# [Prompt]
Where the word "hmem" occurs in a line of the listing below, copy that line.
(Beginning of Task material)
lemma pvStkC_cons_new (nodes : List Int) (graph : List (List Int)) (v : Int) (s : List Int)
    (st : List Bool × Int × Int) (h : st.1.getD v.toNat true = false) :
    pvStkC nodes graph (v :: s) st =
      pvStkC nodes graph (pvAdj graph v ++ s)
        (st.1.set v.toNat true,
         (if pvP nodes graph v then st.2.1 + 1 else st.2.1),
         (if pvP nodes graph v then st.2.2 else st.2.2 + 1)) := by
  obtain ⟨vis, e, o⟩ := st
  unfold pvStkC
  simp only at h ⊢
  have hW : pvW graph vis (v :: s) = (((graph.map List.length).sum + 1) * vis.count false + s.length) + 1 := by
    simp [pvW]; omega
  simp only [hW]
  simp only [pvStkB, h, Bool.false_eq_true, if_false]
  have hcnt := pv_cnt_set_eq vis v.toNat h
  have hadj := pv_adj_len_le graph v
  have hb : pvW graph (vis.set v.toNat true) (pvAdj graph v ++ s) ≤
      ((graph.map List.length).sum + 1) * vis.count false + s.length := by
    simp only [pvW, List.length_append]
    rw [← hcnt, Nat.mul_succ]
    omega
  unfold pvP
  split
  · exact pvStkB_fuel nodes graph _ _ _ _ _ hb hb le_rfl
  · exact pvStkB_fuel nodes graph _ _ _ _ _ hb hb le_rfl

-- MAIN: the stack machine run on l ++ s performs A's recursive visit of l, bumping the counters
lemma pvMain (nodes : List Int) (graph : List (List Int)) (m : Nat) :
    ∀ (l s : List Int) (vis : List Bool) (e o : Int), pvW graph vis l ≤ m →
      pvStkC nodes graph (l ++ s) (vis, e, o) =
        pvStkC nodes graph s ((pvRecC graph l vis).1,
          e + ((pvRecC graph l vis).2.countP (pvP nodes graph) : Int),
          o + ((pvRecC graph l vis).2.countP (fun v => ! pvP nodes graph v) : Int)) := by
  induction m with
  | zero =>
    intro l s vis e o hm
    have : l = [] := by
      cases l with
      | nil => rfl
      | cons v vs => exfalso; simp [pvW] at hm
    subst this
    simp [pvRecC_nil]
  | succ m ih =>
    intro l s vis e o hm
    cases l with
    | nil => simp [pvRecC_nil]
    | cons v vs =>
      simp only [pvW, List.length_cons] at hm
      cases hv : vis.getD v.toNat true with
      | true =>
        rw [List.cons_append, pvStkC_cons_visited nodes graph v (vs ++ s) (vis, e, o) hv,
          pvRecC_cons_visited graph v vs vis hv]
        exact ih vs s vis e o (by simp only [pvW]; omega)
      | false =>
        have hcnt := pv_cnt_set_eq vis v.toNat hv
        have hadj := pv_adj_len_le graph v
        have hx : ((graph.map List.length).sum + 1) * ((vis.set v.toNat true).count false) +
            ((graph.map List.length).sum + 1) = ((graph.map List.length).sum + 1) * vis.count false := by
          rw [← hcnt, Nat.mul_succ]
        have hbA : pvW graph (vis.set v.toNat true) (pvAdj graph v) ≤ m := by
          simp only [pvW]; omega
        have hmono := (pvRecC_mono graph (pvAdj graph v) (vis.set v.toNat true)).1
        have hmul : ((graph.map List.length).sum + 1) *
            ((pvRecC graph (pvAdj graph v) (vis.set v.toNat true)).1.count false) ≤
            ((graph.map List.length).sum + 1) * ((vis.set v.toNat true).count false) :=
          Nat.mul_le_mul_left _ hmono
        have hbB : pvW graph (pvRecC graph (pvAdj graph v) (vis.set v.toNat true)).1 vs ≤ m := by
          simp only [pvW]; omega
        rw [List.cons_append, pvStkC_cons_new nodes graph v (vs ++ s) (vis, e, o) hv]
        rw [ih (pvAdj graph v) (vs ++ s) (vis.set v.toNat true) _ _ hbA]
        rw [ih vs s (pvRecC graph (pvAdj graph v) (vis.set v.toNat true)).1 _ _ hbB]
        rw [pvRecC_cons_new graph v vs vis hv]
        simp only [List.countP_cons, List.countP_append]
        cases hp : pvP nodes graph v <;>
          · simp only [if_true, if_false, Bool.false_eq_true]
            refine congrArg _ ?_
            refine Prod.ext rfl (Prod.ext ?_ ?_) <;> · simp; ring

-- every visited index satisfies any predicate closed under the worklist and the adjacency lists
lemma pvRecC_valid (graph : List (List Int)) (Q : Int → Prop)
    (hg : ∀ u w, w ∈ pvAdj graph u → Q w) (m : Nat) :
    ∀ (l : List Int) (vis : List Bool), pvW graph vis l ≤ m → (∀ v ∈ l, Q v) →
      ∀ x ∈ (pvRecC graph l vis).2, Q x := by
  induction m with
  | zero =>
    intro l vis hm hl
    cases l with
    | nil => rw [pvRecC_nil]; intro x hx; exact absurd hx (List.not_mem_nil)
    | cons v vs => exfalso; simp [pvW] at hm
  | succ m ih =>
    intro l vis hm hl
    cases l with
    | nil => rw [pvRecC_nil]; intro x hx; exact absurd hx (List.not_mem_nil)
    | cons v vs =>
      simp only [pvW, List.length_cons] at hm
      cases hv : vis.getD v.toNat true with
      | true =>
        rw [pvRecC_cons_visited graph v vs vis hv]
        exact ih vs vis (by simp only [pvW]; omega) (fun x hx => hl x (List.mem_cons_of_mem _ hx))
      | false =>
        have hcnt := pv_cnt_set_eq vis v.toNat hv
        have hadj := pv_adj_len_le graph v
        have hx : ((graph.map List.length).sum + 1) * ((vis.set v.toNat true).count false) +
            ((graph.map List.length).sum + 1) = ((graph.map List.length).sum + 1) * vis.count false := by
          rw [← hcnt, Nat.mul_succ]
        have hbA : pvW graph (vis.set v.toNat true) (pvAdj graph v) ≤ m := by
          simp only [pvW]; omega
        have hmono := (pvRecC_mono graph (pvAdj graph v) (vis.set v.toNat true)).1
        have hmul : ((graph.map List.length).sum + 1) *
            ((pvRecC graph (pvAdj graph v) (vis.set v.toNat true)).1.count false) ≤
            ((graph.map List.length).sum + 1) * ((vis.set v.toNat true).count false) :=
          Nat.mul_le_mul_left _ hmono
        have hbB : pvW graph (pvRecC graph (pvAdj graph v) (vis.set v.toNat true)).1 vs ≤ m := by
          simp only [pvW]; omega
        rw [pvRecC_cons_new graph v vs vis hv]
        intro x hx2
        have hx3 : x = v ∨ x ∈ (pvRecC graph (pvAdj graph v) (vis.set v.toNat true)).2 ∨
            x ∈ (pvRecC graph vs (pvRecC graph (pvAdj graph v) (vis.set v.toNat true)).1).2 := by
          simpa using hx2
        rcases hx3 with rfl | hx3 | hx3
        · exact hl x List.mem_cons_self
        · exact ih (pvAdj graph v) (vis.set v.toNat true) hbA (fun w hw => hg v w hw) x hx3
        · exact ih vs (pvRecC graph (pvAdj graph v) (vis.set v.toNat true)).1 hbB
            (fun w hw => hl w (List.mem_cons_of_mem _ hw)) x hx3

-- A's dfs = canonical sequence + label map
lemma pvDfsA_bridge (graph : List (List Int)) (s2o : PySem.Dict Int Int) (f : Nat) :
    ∀ (l : List Int) (vis : List Bool) (t : List Int),
      pvDfsA graph s2o f l (vis, t) =
        ((pvSeq graph f l vis).1,
         t ++ (pvSeq graph f l vis).2.map (fun v => s2o.getD v 0)) := by
  induction f with
  | zero => intro l vis t; simp [pvDfsA, pvSeq]
  | succ f ih =>
    intro l vis t
    cases l with
    | nil => simp [pvDfsA, pvSeq]
    | cons v vs =>
      cases hv : vis.getD v.toNat true with
      | true =>
        simp only [pvDfsA, pvSeq, hv, if_true]
        exact ih vs vis t
      | false =>
        simp only [pvDfsA, pvSeq, hv, Bool.false_eq_true, if_false]
        rw [ih (pvAdj graph v) (vis.set v.toNat true) (t ++ [s2o.getD v 0])]
        rw [ih vs (pvSeq graph f (pvAdj graph v) (vis.set v.toNat true)).1
          ((t ++ [s2o.getD v 0]) ++ (pvSeq graph f (pvAdj graph v) (vis.set v.toNat true)).2.map (fun v => s2o.getD v 0))]
        simp [List.map_append, List.append_assoc]

-- dictionary facts under Nodup
lemma pvIdxDict_items (nodes : List Int) (h : nodes.Nodup) :
    (pvIdxDict nodes).items =
      (PySem.List.enumerate nodes).map (fun p => (p.2, p.1)) := by
  unfold pvIdxDict
  rw [PySem.Dict.items_foldl_insert_fresh (PySem.List.enumerate nodes)
    (fun p => p.2) (fun p => p.1) PySem.Dict.empty
    (fun a _ => PySem.Dict.contains_empty _)
    (by rw [PySem.List.map_snd_enumerate]; exact h)]
  simp [PySem.Dict.empty]

lemma pvIdxDict_getD (nodes : List Int) (h : nodes.Nodup) (i : Nat) (hi : i < nodes.length) :
    (pvIdxDict nodes).getD nodes[i] 0 = (i : Int) := by
  have hmem : (nodes[i], (i : Int)) ∈ (pvIdxDict nodes).items := by
    rw [pvIdxDict_items nodes h]
    refine List.mem_map.mpr ⟨((i : Int), nodes[i]), ?_, rfl⟩
    rw [PySem.List.mem_enumerate_iff]
    exact ⟨i, hi, by simp⟩
  have hnd : (pvIdxDict nodes).keys.Nodup := by
    unfold pvIdxDict
    exact PySem.Dict.nodup_keys_foldl_insert_key _ _ _ _ PySem.Dict.nodup_keys_empty
  have hg := PySem.Dict.get?_of_mem_items _ hmem hnd
  simp [PySem.Dict.getD, hg]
(End of Task material)
# [Exercise response]
  have hmem : (nodes[i], (i : Int)) ∈ (pvIdxDict nodes).items := by
  have hg := PySem.Dict.get?_of_mem_items _ hmem hnd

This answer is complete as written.